Он найдет равнодушно шкатулку, конверты и фото
И сгребет их метелкой, и выбросит в мусорный ящик.

Но пока еще губы дивятся подобьем улыбки,
Содрогается пламя огарка свечи, как живое,
И томяще приходят мелодии флейты и скрипки,
И являются вслед хрипловатые звуки гобоя.

Одиночество свило гнездо в беззащитной квартире
Между старых вещей и еще необмятых обновок...
...Вы видали: мишени порой кувыркаются в тире,
Если бьют их в упор из пристрелянных пневмовинтовок...


41-й
Ну, скажи мне что-нибудь,
не молчи.
Протрубили дальний путь
трубачи.
И закат ушёл на запад,
застав
Оружейный кислый запах
застав.
Стала красною звезда
в вышине.
Загудели поезда
в тишине.
Расставания калечат
и мнут
Бесконечно, быстротечно
пять минут.
Раз – минута, два – минута,
три и пять...
А кому-то
и пяти не насчитать.
И команда: "Разобраться!
По местам!"
И прощаться, и прощаться
нужно нам.
Не кричи, не плачь, не нужно...
Ничего!
В добрый час ты встретишь мужа
своего.
Будь здорова и немножко
весела!
И уже меня подножка
унесла.
И уже – прощай, мой город,
где ты там...
И тоской разорван ворот
пополам.
Белый дым взлетит, покорчась,
и умрёт.
А в цилиндре ходит поршень
взад-вперёд...
Никуда с тебя, подножка,
не уйти...
Впереди гремит бомбёжка,
рвёт пути.
Впереди. а за спиною –
вся страна.
И, расправясь с тишиною,
прёт война.
Катит бешено и мёртво,
всё дробя.
Рву затвор, застрявший мёртво,
на себя.
Будто в спину подтолкнули –
и вперёд.
Где чья доля, где чья пуля,
чей черёд?
Раз – минута, два – минута,
три и пять...
А кому-то
и пяти не насчитать.
И сверкнуло, в клочья небо
раскроя.
Кто – лежит – уставясь – слепо?
Это...
………………………….
Принесут тебе бумажку,
и тогда
Ты узнаешь, охнув тяжко,
что беда,
Что ожёгся
о военные огни.
Извини, не уберёгся,
извини.
Не молчи ты, ради Бога,
закричи!
И опять трубят в дорогу
трубачи.
И закат на запад пятится,
устав.
И в еловых лапах тянется
состав.
И опять война
в кровавом гуле
прёт.
Где чья доля,
где чья пуля,
чей черёд?


ЛЕС
Ах, встречайте меня!

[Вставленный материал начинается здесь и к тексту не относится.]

lemma solveAux_eq (a : List String) (cache : List Int) (i : Nat)
    (hlen : a.length ≤ cache.length) :
    ∀ (fuel : Nat) (p : Nat) (c' : List Int), CInv a cache i c' →
      p < a.length - i → a.length - i - p ≤ fuel →
      (solveAux fuel a c' ((i : Int) + (p : Int))).1 = Dval a cache i p ∧
      CInv a cache i (solveAux fuel a c' ((i : Int) + (p : Int))).2 := by
  have hDhit : ∀ p : Nat, p < a.length - i → cache.getD (i + p) 0 ≠ -1 →
      Dval a cache i p = cache.getD (i + p) 0 := by
    intro p hp h
    rw [Dval, dif_pos hp, if_pos h]
  intro fuel
  induction fuel with
  | zero => intro p c' _ hp hf; exact absurd hp (by omega)
  | succ fuel ih =>
    intro p c' hinv hp hf
    obtain ⟨hlen', hcc⟩ := hinv
    have hip : i + p < a.length := by omega
    have hcast : (i:Int) + (p:Int) = ((i + p : Nat) : Int) := by push_cast; ring
    have hset : ∀ (c'' : List Int), CInv a cache i c'' → ∀ v, v = Dval a cache i p →
        CInv a cache i (PySem.List.pySetD c'' ((i + p : Nat) : Int) v) := by
      intro c'' hinv'' v hv
      obtain ⟨hl'', hc''⟩ := hinv''
      constructor
      · simp [hl'']
      · intro j hjlen
        rw [PySem.List.pySetD_natCast]
        by_cases hji : j = i + p
        · right
          subst hji
          rw [List.getD_eq_getElem?_getD, List.getElem?_set_self (by omega), Option.getD_some]
          rw [show i + p - i = p by omega]
          exact hv
        · rcases hc'' j hjlen with h | h
          · left
            rw [List.getD_eq_getElem?_getD, List.getElem?_set_ne (by omega),
              ← List.getD_eq_getElem?_getD]
            exact h
          · right
            rw [List.getD_eq_getElem?_getD, List.getElem?_set_ne (by omega),
              ← List.getD_eq_getElem?_getD]
            exact h
    rw [solveAux, hcast, PySem.List.pyGetD_natCast, PySem.List.slice_from_natCast]
    have hj := hcc (i + p) hip
    rw [show i + p - i = p by omega] at hj
    by_cases hcv : c'.getD (i + p) 0 = -1
    case neg =>
      rw [if_pos (by simpa using hcv)]
      refine ⟨?_, hlen', hcc⟩
      rcases hj with h | h
      · rw [h, hDhit p hp (h ▸ hcv)]
      · exact h
    case pos =>
      rw [if_neg (by simpa using hcv)]
      have horig : cache.getD (i + p) 0 = -1 := by
        rcases hj with h | h
        · rw [← h]; exact hcv
        · by_contra hne
          have h2 := hDhit p hp hne
          rw [h, h2] at hcv
          exact hne hcv
      have hmiss3 : a.length - (i + p) < 3 → Dval a cache i p = 9999999 := by
        intro h3
        rw [Dval, dif_pos hp, if_neg (by simpa using horig), if_pos (by omega)]
      have hmiss5 : ¬ a.length - (i + p) < 3 → a.length - (i + p) ≤ 5 →
          Dval a cache i p = difficulty (a.drop (i + p)) := by
        intro h3 h5
        rw [Dval, dif_pos hp, if_neg (by simpa using horig), if_neg (by omega),
          dif_pos (by omega)]
      by_cases h3 : a.length - (i + p) < 3
      · rw [if_pos (by simpa using h3)]
        exact ⟨(hmiss3 h3).symm, hset c' ⟨hlen', hcc⟩ _ (hmiss3 h3).symm⟩
      · rw [if_neg (by simpa using h3)]
        by_cases h5 : a.length - (i + p) ≤ 5
        · rw [if_pos (by simpa using h5)]
          exact ⟨(hmiss5 h3 h5).symm, hset c' ⟨hlen', hcc⟩ _ (hmiss5 h3 h5).symm⟩
        · rw [if_neg (by simpa using h5)]
          dsimp only
          have hc3 : ((i + p : Nat) : Int) + 3 = ((i + (p + 3) : Nat) : Int) := by push_cast; ring
          have hc4 : ((i + p : Nat) : Int) + 4 = ((i + (p + 4) : Nat) : Int) := by push_cast; ring
          have hc5 : ((i + p : Nat) : Int) + 5 = ((i + (p + 5) : Nat) : Int) := by push_cast; ring
          have hsl : ∀ m : Nat, PySem.List.slice a (some ((i + p : Nat) : Int)) (some ((i + (p + m) : Nat) : Int))
              = (a.drop (i + p)).take m := by
            intro m
            rw [PySem.List.slice_natCast]
            congr 1
            omega
          have e3 := ih (p + 3) c' ⟨hlen', hcc⟩ (by omega) (by omega)
          rw [show (i : Int) + ((p + 3 : Nat) : Int) = ((i + (p + 3) : Nat) : Int) by push_cast; ring] at e3
          have e4 := ih (p + 4) (solveAux fuel a c' ((i + (p + 3) : Nat) : Int)).2 e3.2 (by omega) (by omega)
          rw [show (i : Int) + ((p + 4 : Nat) : Int) = ((i + (p + 4) : Nat) : Int) by push_cast; ring] at e4
          have e5 := ih (p + 5) (solveAux fuel a (solveAux fuel a c' ((i + (p + 3) : Nat) : Int)).2 ((i + (p + 4) : Nat) : Int)).2 e4.2 (by omega) (by omega)
          rw [show (i : Int) + ((p + 5 : Nat) : Int) = ((i + (p + 5) : Nat) : Int) by push_cast; ring] at e5
          have hret : Dval a cache i p =
              min (difficulty ((a.drop (i + p)).take 3) + Dval a cache i (p + 3))
                (min (difficulty ((a.drop (i + p)).take 4) + Dval a cache i (p + 4))
                  (difficulty ((a.drop (i + p)).take 5) + Dval a cache i (p + 5))) := by
            rw [Dval, dif_pos hp, if_neg (by simpa using horig), if_neg (by omega),
              dif_neg (by omega)]
          rw [hc3, hc4, hc5, hsl 3, hsl 4, hsl 5, e3.1, e4.1, e5.1]
          exact ⟨hret.symm, hset _ e5.2 _ hret.symm⟩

Я не умер, не сгинул, я жив.
Пощадил меня лес, помотав, поводив, покружив

В буреломах и дебрях, откуда и выхода нет,
А мерцанье гнилушек – почти что единственный свет.

И беспечная зелень скрывает коварство болот,
Где в бездонных глубинах опасная нечисть живет.

Лешаки и кикиморы шишками целились в лоб.
И плелась паутина годами нехоженых троп.

Выли серые волки. И совы вещали беду:
"Пропадешь!" Я согласен: скорее всего, пропаду...

И со счета я сбился давно, сколько суток прошло.
Только лес расступился, и стало, как в детстве, светло.

И раскинулось поле. И рядом струилась река.
И по синему небу спокойно ползли облака.

Ах, поздравьте меня! Я теперь двести лет проживу.
Видно, милостив Бог и творит чудеса наяву.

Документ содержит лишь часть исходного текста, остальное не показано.